The leader of the Puerto Rico National Guard was still dealing with the aftermath of a 6.4-magnitude earthquake that displaced thousands of residents in January 2020 when island officials began hearing reports of people falling ill from the new coronavirus. Once again, they turned to Guard Adjutant General José J. Reyes.
Much of Reyes’ 37-year career has been in emergency response mode — from 9/11 to the devastation of Hurricane Maria in 2017 to the earthquake — but he sees all of those events as preparation for this one: helping to plan the island’s Covid-19 vaccination strategy and oversee its rollout.
“This is the critical mission. It’s the mission of my life,” he told STAT.
That mission has been so successful it’s the envy of the mainland U.S. Puerto Rico has fully vaccinated a higher percentage of its population than any state. As of last week, 2.3 million people in Puerto Rico are fully vaccinated, or 89.7% of adults and 71.5% percent of the entire population.
The 3,500-square-mile island may seem an unlikely place to surpass all U.S. states and territories (other than tiny Palau), being poorer than all other states and more populous than similarly successful places like Vermont — and while still reeling from natural disasters, fiscal crises, and political upheaval.
Puerto Rico achieved this with late-summer mandates that drove up vaccination rates, but also by making shots widely accessible for months, even at beaches and bars. And unlike on the mainland, political polarization over the vaccine was uncommon.
“The Republican/Democrat divide that is driving differences in vaccine hesitancy in the U.S. does not exist in PR,” said Rafael Irizarry, a professor of applied statistics at the Harvard T.H. Chan School of Public Health and the Dana-Farber Cancer Institute. That’s because “status” is the main political divider on the island, and the four major parties are proponents of vaccination, he said. Irizarry thinks this might also explain why vaccination rates are high in heavily Democratic states, such as Vermont, Massachusetts, Connecticut, and Rhode Island.
But the path to such high vaccination rates in Puerto Rico also took much planning and effort, which was led in large part by the National Guard.

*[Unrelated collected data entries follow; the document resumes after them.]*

-- pv_equiv track=rewrite | github.com/matt-j-harvey/Behaviour_Analysis | Create_Behaviour_Matrix_Discrimination.py | get_frame_indexes
-- ===== SOURCE A (Python) =====
-- def get_frame_indexes(frame_stream):
--     frame_indexes = {}
--     state = 1
--     threshold = 2
--     count = 0
--
--     for timepoint in range(0, len(frame_stream)):
--
--         if frame_stream[timepoint] > threshold:
--             if state == 0:
--                 state = 1
--                 frame_indexes[timepoint] = count
--                 count += 1
--
--         else:
--             if state == 1:
--                 state = 0
--             else:
--                 pass
--
--     return frame_indexes
-- ===== SOURCE B (Python) =====
-- def get_frame_indexes(frame_stream):
--     # Scan for "low" samples (<= 2); an edge is the successor of a low that is high.
--     n = len(frame_stream)
--     lows = [j for j, v in enumerate(frame_stream) if v <= 2]
--     edges = [j + 1 for j in lows if j + 1 < n and frame_stream[j + 1] > 2]
--     return dict(zip(edges, range(len(edges))))
-- ===== Notes on version B (the rewrite author's own statement) =====
-- stated objective: alternative
-- what changed: Instead of A's fused state-machine scan (state flag, dict and counter mutated per step), B inverts the predicate: it collects the low positions (<= 2), takes each low's successor that is high as an edge (so index 0 can never be an edge, replacing A's initial-state handling), and builds the dict with dict(zip(edges, range(len(edges)))).
import Mathlib
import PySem

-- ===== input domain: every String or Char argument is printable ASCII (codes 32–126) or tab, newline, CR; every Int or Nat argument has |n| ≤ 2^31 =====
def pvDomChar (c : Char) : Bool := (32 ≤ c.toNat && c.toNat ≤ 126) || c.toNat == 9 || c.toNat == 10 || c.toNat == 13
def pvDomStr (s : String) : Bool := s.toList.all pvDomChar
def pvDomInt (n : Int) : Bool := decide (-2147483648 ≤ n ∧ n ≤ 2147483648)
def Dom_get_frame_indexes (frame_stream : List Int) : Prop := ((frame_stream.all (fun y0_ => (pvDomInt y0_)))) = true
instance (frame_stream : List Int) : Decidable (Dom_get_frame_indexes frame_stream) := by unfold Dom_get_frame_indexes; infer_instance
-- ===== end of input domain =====

-- B replaces A's fused state-machine scan with an inverted decomposition: collect the
-- low positions, take each low's high successor as an edge, dict via zip (alternative, same cost).


-- ===== PORT A =====
-- literal port of A: one fold over range(len) carrying (dict, state, count)
def get_frame_indexes (frame_stream : List Int) : List (Int × Int) :=
  let r := (PySem.List.pyRange 0 frame_stream.length 1).foldl
    (fun (st : PySem.Dict Int Int × Int × Int) (timepoint : Int) =>
      let (d, state, count) := st
      if PySem.List.pyGetD frame_stream timepoint 0 > 2 then
        if state = 0 then (d.insert timepoint count, 1, count + 1)
        else (d, state, count)
      else
        if state = 1 then (d, 0, count)
        else (d, state, count))
    (PySem.Dict.empty, 1, 0)
  r.1.items

-- ===== PORT B =====
-- literal port of B: low positions, each low's high successor is an edge, dict(zip(edges, range))
def get_frame_indexes_alt (frame_stream : List Int) : List (Int × Int) :=
  let n : Int := frame_stream.length
  let lows := ((PySem.List.enumerate frame_stream).filter (fun p => decide (p.2 ≤ 2))).map (fun p => p.1)
  let edges := (lows.filter (fun j =>
      decide (j + 1 < n) && decide (PySem.List.pyGetD frame_stream (j + 1) 0 > 2))).map (fun j => j + 1)
  ((edges.zip (PySem.List.pyRange 0 edges.length 1)).foldl
    (fun (d : PySem.Dict Int Int) p => d.insert p.1 p.2) PySem.Dict.empty).items

-- ===== PRECONDITION & SPEC =====
def Spec_get_frame_indexes (frame_stream : List Int) (out : List (Int × Int)) : Prop := out = get_frame_indexes_alt frame_stream
instance (frame_stream : List Int) (out : List (Int × Int)) : Decidable (Spec_get_frame_indexes frame_stream out) := by unfold Spec_get_frame_indexes; infer_instance

-- ===== CLAIM (what is proved, stated in full; the proofs are below) =====
def Claim_equal_get_frame_indexes : Prop := ∀ (frame_stream : List Int), Dom_get_frame_indexes frame_stream → Spec_get_frame_indexes frame_stream (get_frame_indexes frame_stream)

-- ===== LEMMAS AND PROOFS =====

-- Nat-indexed view of the threshold test and the rising-edge predicate
def pvHi (fs : List Int) (k : Nat) : Bool := decide (2 < fs.getD k 0)

def pvEdgeN (fs : List Int) (k : Nat) : Bool :=
  pvHi fs k && !(if k = 0 then true else pvHi fs (k - 1))

-- the rising-edge indices among [0, n)
def pvEdges (fs : List Int) (n : Nat) : List Int :=
  ((List.range n).filter (pvEdgeN fs)).map (fun k => (k : Int))

-- A's state after processing indices [0, n)
def pvState (fs : List Int) (n : Nat) : Int :=
  if n = 0 then 1 else if pvHi fs (n - 1) then 1 else 0

-- the dict A accumulates: each edge mapped to its position in the edge list
def pvBuild (edges : List Int) : PySem.Dict Int Int :=
  (PySem.List.enumerate edges).foldl
    (fun (d : PySem.Dict Int Int) p => d.insert p.2 p.1) PySem.Dict.empty

lemma pvBuild_append_singleton (edges : List Int) (t : Int) :
    pvBuild (edges ++ [t]) = (pvBuild edges).insert t (edges.length : Int) := by
  simp [pvBuild, PySem.List.enumerate_append, List.foldl_append, PySem.List.enumerate]

lemma pvEdges_succ (fs : List Int) (n : Nat) :
    pvEdges fs (n + 1)
      = pvEdges fs n ++ (if pvEdgeN fs n then [(n : Int)] else []) := by
  simp only [pvEdges, List.range_succ, List.filter_append]
  by_cases h : pvEdgeN fs n <;> simp [h]

-- loop invariant for A's fold over range(n)
lemma pvLoopA (fs : List Int) (n : Nat) :
    (PySem.List.pyRange 0 (n : Int) 1).foldl
      (fun (st : PySem.Dict Int Int × Int × Int) (timepoint : Int) =>
        let (d, state, count) := st
        if PySem.List.pyGetD fs timepoint 0 > 2 then
          if state = 0 then (d.insert timepoint count, 1, count + 1)
          else (d, state, count)
        else
          if state = 1 then (d, 0, count)
          else (d, state, count))
      (PySem.Dict.empty, 1, 0)
    = (pvBuild (pvEdges fs n), pvState fs n, ((pvEdges fs n).length : Int)) := by
  rw [PySem.List.pyRange_zero_natCast, List.foldl_map]
  induction n with
  | zero => simp [pvEdges, pvState, pvBuild]
  | succ n ih =>
    rw [List.range_succ, List.foldl_append, ih, List.foldl_cons, List.foldl_nil]
    have hget : PySem.List.pyGetD fs ((n : Nat) : Int) 0 = fs.getD n 0 :=
      PySem.List.pyGetD_natCast fs n 0
    by_cases hhi : pvHi fs n
    · have h2 : 2 < fs[n]?.getD 0 := by simpa [pvHi, List.getD] using hhi
      by_cases hst : pvState fs n = 0
      · -- rising edge recorded
        have hn0 : n ≠ 0 := by intro h; simp [pvState, h] at hst
        have hprev : pvHi fs (n - 1) = false := by
          by_contra h
          simp only [Bool.not_eq_false] at h
          simp [pvState, hn0, h] at hst
        have hedge : pvEdgeN fs n = true := by simp [pvEdgeN, hhi, hn0, hprev]
        rw [pvEdges_succ, if_pos hedge, pvBuild_append_singleton]
        simp [h2, hn0, hprev, pvState, hhi]
      · -- high with state already 1: no edge
        have hedge : pvEdgeN fs n = false := by
          by_cases hn0 : n = 0
          · simp [pvEdgeN, hn0]
          · have hprev : pvHi fs (n - 1) = true := by
              by_contra h
              simp [pvState, hn0, h] at hst
            simp [pvEdgeN, hn0, hprev]
        rw [pvEdges_succ, if_neg (by simp [hedge])]
        by_cases hn0 : n = 0
        · subst hn0
          simp [PySem.List.pyGetD_ofNat', List.getD, h2, pvState, hhi]
        · have hprev : pvHi fs (n - 1) = true := by
            by_contra h
            simp [pvState, hn0, h] at hst
          simp [h2, hn0, hprev, pvState, hhi]
    · -- low sample: no edge, state becomes (or stays) 0
      have h2 : ¬ 2 < fs[n]?.getD 0 := by simpa [pvHi, List.getD] using hhi
      have hedge : pvEdgeN fs n = false := by
        simp [pvEdgeN, Bool.eq_false_iff.2 hhi]
      rw [pvEdges_succ, if_neg (by simp [hedge])]
      rcases eq_or_ne (pvState fs n) 1 with h1 | h1
      · by_cases hn0 : n = 0
        · subst hn0
          simp [PySem.List.pyGetD_ofNat', List.getD, h2, pvState, hhi]
        · have hprev : pvHi fs (n - 1) = true := by
            by_contra h
            simp [pvState, hn0, h] at h1
          simp [h2, hn0, hprev, pvState, hhi]
      · have hn0 : n ≠ 0 := by intro h; simp [pvState, h] at h1
        have hprev : pvHi fs (n - 1) = false := by
          by_contra h
          simp only [Bool.not_eq_false] at h
          simp [pvState, hn0, h] at h1
        simp [h2, hn0, hprev, pvState, hhi]

-- B's low-successor edge list is exactly the rising-edge list pvEdges
lemma pvEdgesB_eq (fs : List Int) :
    (((((PySem.List.enumerate fs).filter (fun p => decide (p.2 ≤ 2))).map (fun p => p.1)).filter
        (fun j => decide (j + 1 < (fs.length : Int))
            && decide (PySem.List.pyGetD fs (j + 1) 0 > 2))).map (fun j => j + 1))
      = pvEdges fs fs.length := by
  rw [PySem.List.enumerate_eq_map_pyRange fs 0]
  simp only [PySem.List.len_eq]
  rw [PySem.List.pyRange_zero_natCast]
  simp only [List.map_map, List.filter_map, List.map_map, List.filter_filter]
  have hcong : ∀ k ∈ List.range fs.length,
      (((fun j => decide (j + 1 < (fs.length : Int)) && decide (PySem.List.pyGetD fs (j + 1) 0 > 2))
          ∘ (fun p => p.1) ∘ (fun j => (j, PySem.List.pyGetD fs j 0)) ∘ (fun k : Nat => (k : Int))) k
       && ((fun p : Int × Int => decide (p.2 ≤ 2))
          ∘ (fun j => (j, PySem.List.pyGetD fs j 0)) ∘ (fun k : Nat => (k : Int))) k)
      = pvEdgeN fs (k + 1) := by
    intro k hk
    have hk' : k < fs.length := List.mem_range.1 hk
    have hc : ((k : Nat) : Int) + 1 = (((k + 1 : Nat)) : Int) := by push_cast; ring
    simp only [Function.comp, hc, PySem.List.pyGetD_natCast, pvEdgeN, pvHi,
      Nat.succ_ne_zero, Nat.add_sub_cancel]
    by_cases hlt : k + 1 < fs.length
    · have h1 : (((k:Nat):Int) + 1 < (fs.length : Int)) := by exact_mod_cast hlt
      simp [h1]
      by_cases ha : 2 < fs.getD k 0 <;> by_cases hb : fs.getD (k+1) 0 > 2 <;>
        simp_all [List.getD, Bool.and_comm]
    · have hend : fs[k + 1]? = none := List.getElem?_eq_none (by omega : fs.length ≤ k + 1)
      have h1 : ¬ (((k:Nat):Int) + 1 < (fs.length : Int)) := by
        intro h; exact hlt (by exact_mod_cast h)
      simp [h1, hend, List.getD]
  rw [List.filter_congr hcong]
  -- goal: map ((+1) ∘ fst ∘ pair ∘ cast) (filter (pvEdgeN∘succ) (range n)) = pvEdges fs n
  have h0 : pvEdgeN fs 0 = false := by simp [pvEdgeN]
  have hn : pvEdgeN fs fs.length = false := by
    simp [pvEdgeN, pvHi, List.getD_eq_getElem?_getD]
  have key : ((List.range fs.length).filter (fun k => pvEdgeN fs (k + 1))).map (fun k : Nat => ((k : Int) + 1))
      = pvEdges fs fs.length := by
    have hmap : ((List.range fs.length).map (· + 1)).filter (pvEdgeN fs)
        = ((List.range fs.length).filter (fun k => pvEdgeN fs (k + 1))).map (· + 1) := by
      rw [List.filter_map]; rfl
    have hrange : (List.range (fs.length + 1)).filter (pvEdgeN fs)
        = ((List.range fs.length).map (· + 1)).filter (pvEdgeN fs) := by
      rw [List.range_succ_eq_map]
      simp [h0]
    have hdrop : (List.range (fs.length + 1)).filter (pvEdgeN fs)
        = (List.range fs.length).filter (pvEdgeN fs) := by
      rw [List.range_succ, List.filter_append]
      simp [hn]
    unfold pvEdges
    rw [← hdrop, hrange, hmap]
    simp
    rw [← List.map_eq_flatMap, List.map_map]
    apply List.map_congr_left
    intro k _
    simp [Function.comp]
  rw [← key]
  apply List.map_congr_left
  intro k _
  simp [Function.comp]

-- zip with range builds the same dict as enumerate
lemma pvZipBuild (edges : List Int) :
    (edges.zip (PySem.List.pyRange 0 (edges.length : Int) 1)).foldl
      (fun (d : PySem.Dict Int Int) p => d.insert p.1 p.2) PySem.Dict.empty
    = pvBuild edges := by
  have h1 : PySem.List.pyRange 0 (edges.length : Int) 1
      = (PySem.List.enumerate edges).map (fun p => p.1) := by
    rw [PySem.List.map_fst_enumerate]; norm_num
  have h2 : edges = (PySem.List.enumerate edges).map (fun p => p.2) :=
    (PySem.List.map_snd_enumerate edges 0).symm
  have hz : ((PySem.List.enumerate edges).map (fun p => p.2)).zip
        ((PySem.List.enumerate edges).map (fun p => p.1))
      = (PySem.List.enumerate edges).map (fun p => (p.2, p.1)) := List.zip_map'
  rw [PySem.List.map_snd_enumerate] at hz
  rw [h1, hz, List.foldl_map]
  rfl

-- ===== VERDICT (by name: the statement is the Claim_ definition above) =====
theorem get_frame_indexes_spec : Claim_equal_get_frame_indexes := by
  intro fs _
  show get_frame_indexes fs = get_frame_indexes_alt fs
  unfold get_frame_indexes get_frame_indexes_alt
  rw [pvLoopA]
  simp only [pvEdgesB_eq, pvZipBuild]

Reyes’ pandemic work started in early 2020. As vaccines went from a far-off possibility to a reality, the general was preparing a plan. He would read, at night or in the morning, about vaccine logistics, including the storage temperatures various manufacturers would require to preserve doses, and investigate potential solutions. Reyes quickly ordered 44 ultra-cold freezers from BioLife Solutions, which delivered them by mid-December 2020, when the first vaccines would be available. In total, the freezers cost less than $300,000, he said.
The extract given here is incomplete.